(Saved entries)
——————

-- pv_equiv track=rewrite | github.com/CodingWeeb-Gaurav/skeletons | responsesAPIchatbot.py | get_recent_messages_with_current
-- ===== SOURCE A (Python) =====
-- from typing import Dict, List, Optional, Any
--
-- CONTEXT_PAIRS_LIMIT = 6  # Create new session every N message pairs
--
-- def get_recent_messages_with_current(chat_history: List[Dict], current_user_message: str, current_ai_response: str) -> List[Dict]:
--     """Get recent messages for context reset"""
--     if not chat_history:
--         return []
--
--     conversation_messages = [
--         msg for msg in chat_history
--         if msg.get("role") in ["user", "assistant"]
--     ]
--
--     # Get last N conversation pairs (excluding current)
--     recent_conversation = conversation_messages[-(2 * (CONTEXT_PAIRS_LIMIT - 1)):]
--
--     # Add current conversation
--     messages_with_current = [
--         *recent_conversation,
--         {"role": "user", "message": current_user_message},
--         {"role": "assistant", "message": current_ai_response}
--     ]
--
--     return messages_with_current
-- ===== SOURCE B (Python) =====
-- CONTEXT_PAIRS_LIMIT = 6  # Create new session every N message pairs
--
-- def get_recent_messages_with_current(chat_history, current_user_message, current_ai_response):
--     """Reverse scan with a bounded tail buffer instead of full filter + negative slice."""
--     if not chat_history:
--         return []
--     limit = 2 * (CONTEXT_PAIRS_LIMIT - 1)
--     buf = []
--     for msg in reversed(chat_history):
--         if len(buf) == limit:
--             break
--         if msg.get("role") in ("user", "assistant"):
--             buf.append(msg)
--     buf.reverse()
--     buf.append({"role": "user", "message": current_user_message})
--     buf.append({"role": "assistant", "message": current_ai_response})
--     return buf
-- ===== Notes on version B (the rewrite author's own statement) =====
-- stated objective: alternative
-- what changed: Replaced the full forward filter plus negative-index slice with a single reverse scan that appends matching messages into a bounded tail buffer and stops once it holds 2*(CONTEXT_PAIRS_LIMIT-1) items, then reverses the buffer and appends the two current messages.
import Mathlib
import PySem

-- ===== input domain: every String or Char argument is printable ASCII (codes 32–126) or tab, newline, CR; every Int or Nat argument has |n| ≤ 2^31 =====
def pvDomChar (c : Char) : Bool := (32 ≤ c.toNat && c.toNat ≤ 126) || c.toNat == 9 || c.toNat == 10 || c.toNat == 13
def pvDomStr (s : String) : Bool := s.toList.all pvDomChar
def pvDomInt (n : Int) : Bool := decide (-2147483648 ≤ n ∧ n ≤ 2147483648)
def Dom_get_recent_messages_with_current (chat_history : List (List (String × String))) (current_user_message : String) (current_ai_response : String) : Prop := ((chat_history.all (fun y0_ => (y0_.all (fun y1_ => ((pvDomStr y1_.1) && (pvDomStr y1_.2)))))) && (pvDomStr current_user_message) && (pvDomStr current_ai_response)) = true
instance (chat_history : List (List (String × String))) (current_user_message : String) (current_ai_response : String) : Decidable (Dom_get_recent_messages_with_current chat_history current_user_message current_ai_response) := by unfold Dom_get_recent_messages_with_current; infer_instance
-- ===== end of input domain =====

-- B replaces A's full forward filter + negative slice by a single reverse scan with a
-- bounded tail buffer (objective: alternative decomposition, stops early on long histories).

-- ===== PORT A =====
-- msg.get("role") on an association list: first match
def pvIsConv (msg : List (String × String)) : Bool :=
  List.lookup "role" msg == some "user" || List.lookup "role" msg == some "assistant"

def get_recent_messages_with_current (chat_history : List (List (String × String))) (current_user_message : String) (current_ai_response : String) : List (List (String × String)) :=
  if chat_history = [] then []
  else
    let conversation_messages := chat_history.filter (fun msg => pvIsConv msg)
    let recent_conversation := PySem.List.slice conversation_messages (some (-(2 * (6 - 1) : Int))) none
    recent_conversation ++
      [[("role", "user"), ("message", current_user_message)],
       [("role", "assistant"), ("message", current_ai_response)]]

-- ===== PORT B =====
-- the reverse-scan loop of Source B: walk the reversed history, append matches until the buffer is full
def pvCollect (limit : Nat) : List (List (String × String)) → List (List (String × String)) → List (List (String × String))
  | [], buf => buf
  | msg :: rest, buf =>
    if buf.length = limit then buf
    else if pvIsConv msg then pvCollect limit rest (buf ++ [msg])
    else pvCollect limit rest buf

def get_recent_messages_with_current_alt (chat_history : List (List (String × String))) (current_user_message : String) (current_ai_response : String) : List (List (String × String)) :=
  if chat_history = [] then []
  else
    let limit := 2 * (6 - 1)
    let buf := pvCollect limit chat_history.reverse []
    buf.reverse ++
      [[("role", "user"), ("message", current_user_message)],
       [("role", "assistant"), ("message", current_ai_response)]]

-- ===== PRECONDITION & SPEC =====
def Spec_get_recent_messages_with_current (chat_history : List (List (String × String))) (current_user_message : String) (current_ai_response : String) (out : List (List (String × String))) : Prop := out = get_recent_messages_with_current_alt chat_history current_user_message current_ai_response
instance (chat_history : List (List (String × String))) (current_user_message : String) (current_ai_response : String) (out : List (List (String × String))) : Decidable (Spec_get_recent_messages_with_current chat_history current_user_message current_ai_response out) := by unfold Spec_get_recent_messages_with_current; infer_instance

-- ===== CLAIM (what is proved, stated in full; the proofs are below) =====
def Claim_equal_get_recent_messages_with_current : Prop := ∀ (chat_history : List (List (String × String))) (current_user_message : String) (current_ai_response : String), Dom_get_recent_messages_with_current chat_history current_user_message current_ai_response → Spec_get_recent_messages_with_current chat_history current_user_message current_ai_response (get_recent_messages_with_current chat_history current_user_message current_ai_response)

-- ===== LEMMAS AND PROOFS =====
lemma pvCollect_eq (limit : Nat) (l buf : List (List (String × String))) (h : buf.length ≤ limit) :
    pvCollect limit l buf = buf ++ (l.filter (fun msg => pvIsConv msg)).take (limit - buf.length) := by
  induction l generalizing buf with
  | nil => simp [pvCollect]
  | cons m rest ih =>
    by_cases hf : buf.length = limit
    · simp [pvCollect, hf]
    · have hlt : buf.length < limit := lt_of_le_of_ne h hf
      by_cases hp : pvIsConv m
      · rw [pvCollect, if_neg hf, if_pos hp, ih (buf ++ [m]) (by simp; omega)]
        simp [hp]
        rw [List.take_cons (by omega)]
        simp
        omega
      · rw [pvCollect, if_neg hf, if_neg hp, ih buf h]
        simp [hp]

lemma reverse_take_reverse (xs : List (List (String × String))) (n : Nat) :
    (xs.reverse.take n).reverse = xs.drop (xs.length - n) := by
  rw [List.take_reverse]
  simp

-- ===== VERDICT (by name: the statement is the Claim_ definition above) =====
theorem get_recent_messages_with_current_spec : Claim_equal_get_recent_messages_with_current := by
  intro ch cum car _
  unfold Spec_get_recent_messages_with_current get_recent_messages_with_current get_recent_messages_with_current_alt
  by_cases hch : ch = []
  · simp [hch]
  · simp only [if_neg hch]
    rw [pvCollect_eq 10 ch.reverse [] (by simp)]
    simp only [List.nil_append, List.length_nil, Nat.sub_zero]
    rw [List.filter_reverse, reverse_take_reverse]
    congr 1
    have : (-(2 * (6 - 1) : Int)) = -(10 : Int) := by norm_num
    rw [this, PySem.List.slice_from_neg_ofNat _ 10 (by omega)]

——————

(TASK GOAL) All the lines that hold the word "tail" must appear in the answer, copied from the records.

(WRITTEN ANSWER)
--     """Reverse scan with a bounded tail buffer instead of full filter + negative slice."""
-- what changed: Replaced the full forward filter plus negative-index slice with a single reverse scan that appends matching messages into a bounded tail buffer and stops once it holds 2*(CONTEXT_PAIRS_LIMIT-1) items, then reverses the buffer and appends the two current messages.
-- bounded tail buffer (objective: alternative decomposition, stops early on long histories).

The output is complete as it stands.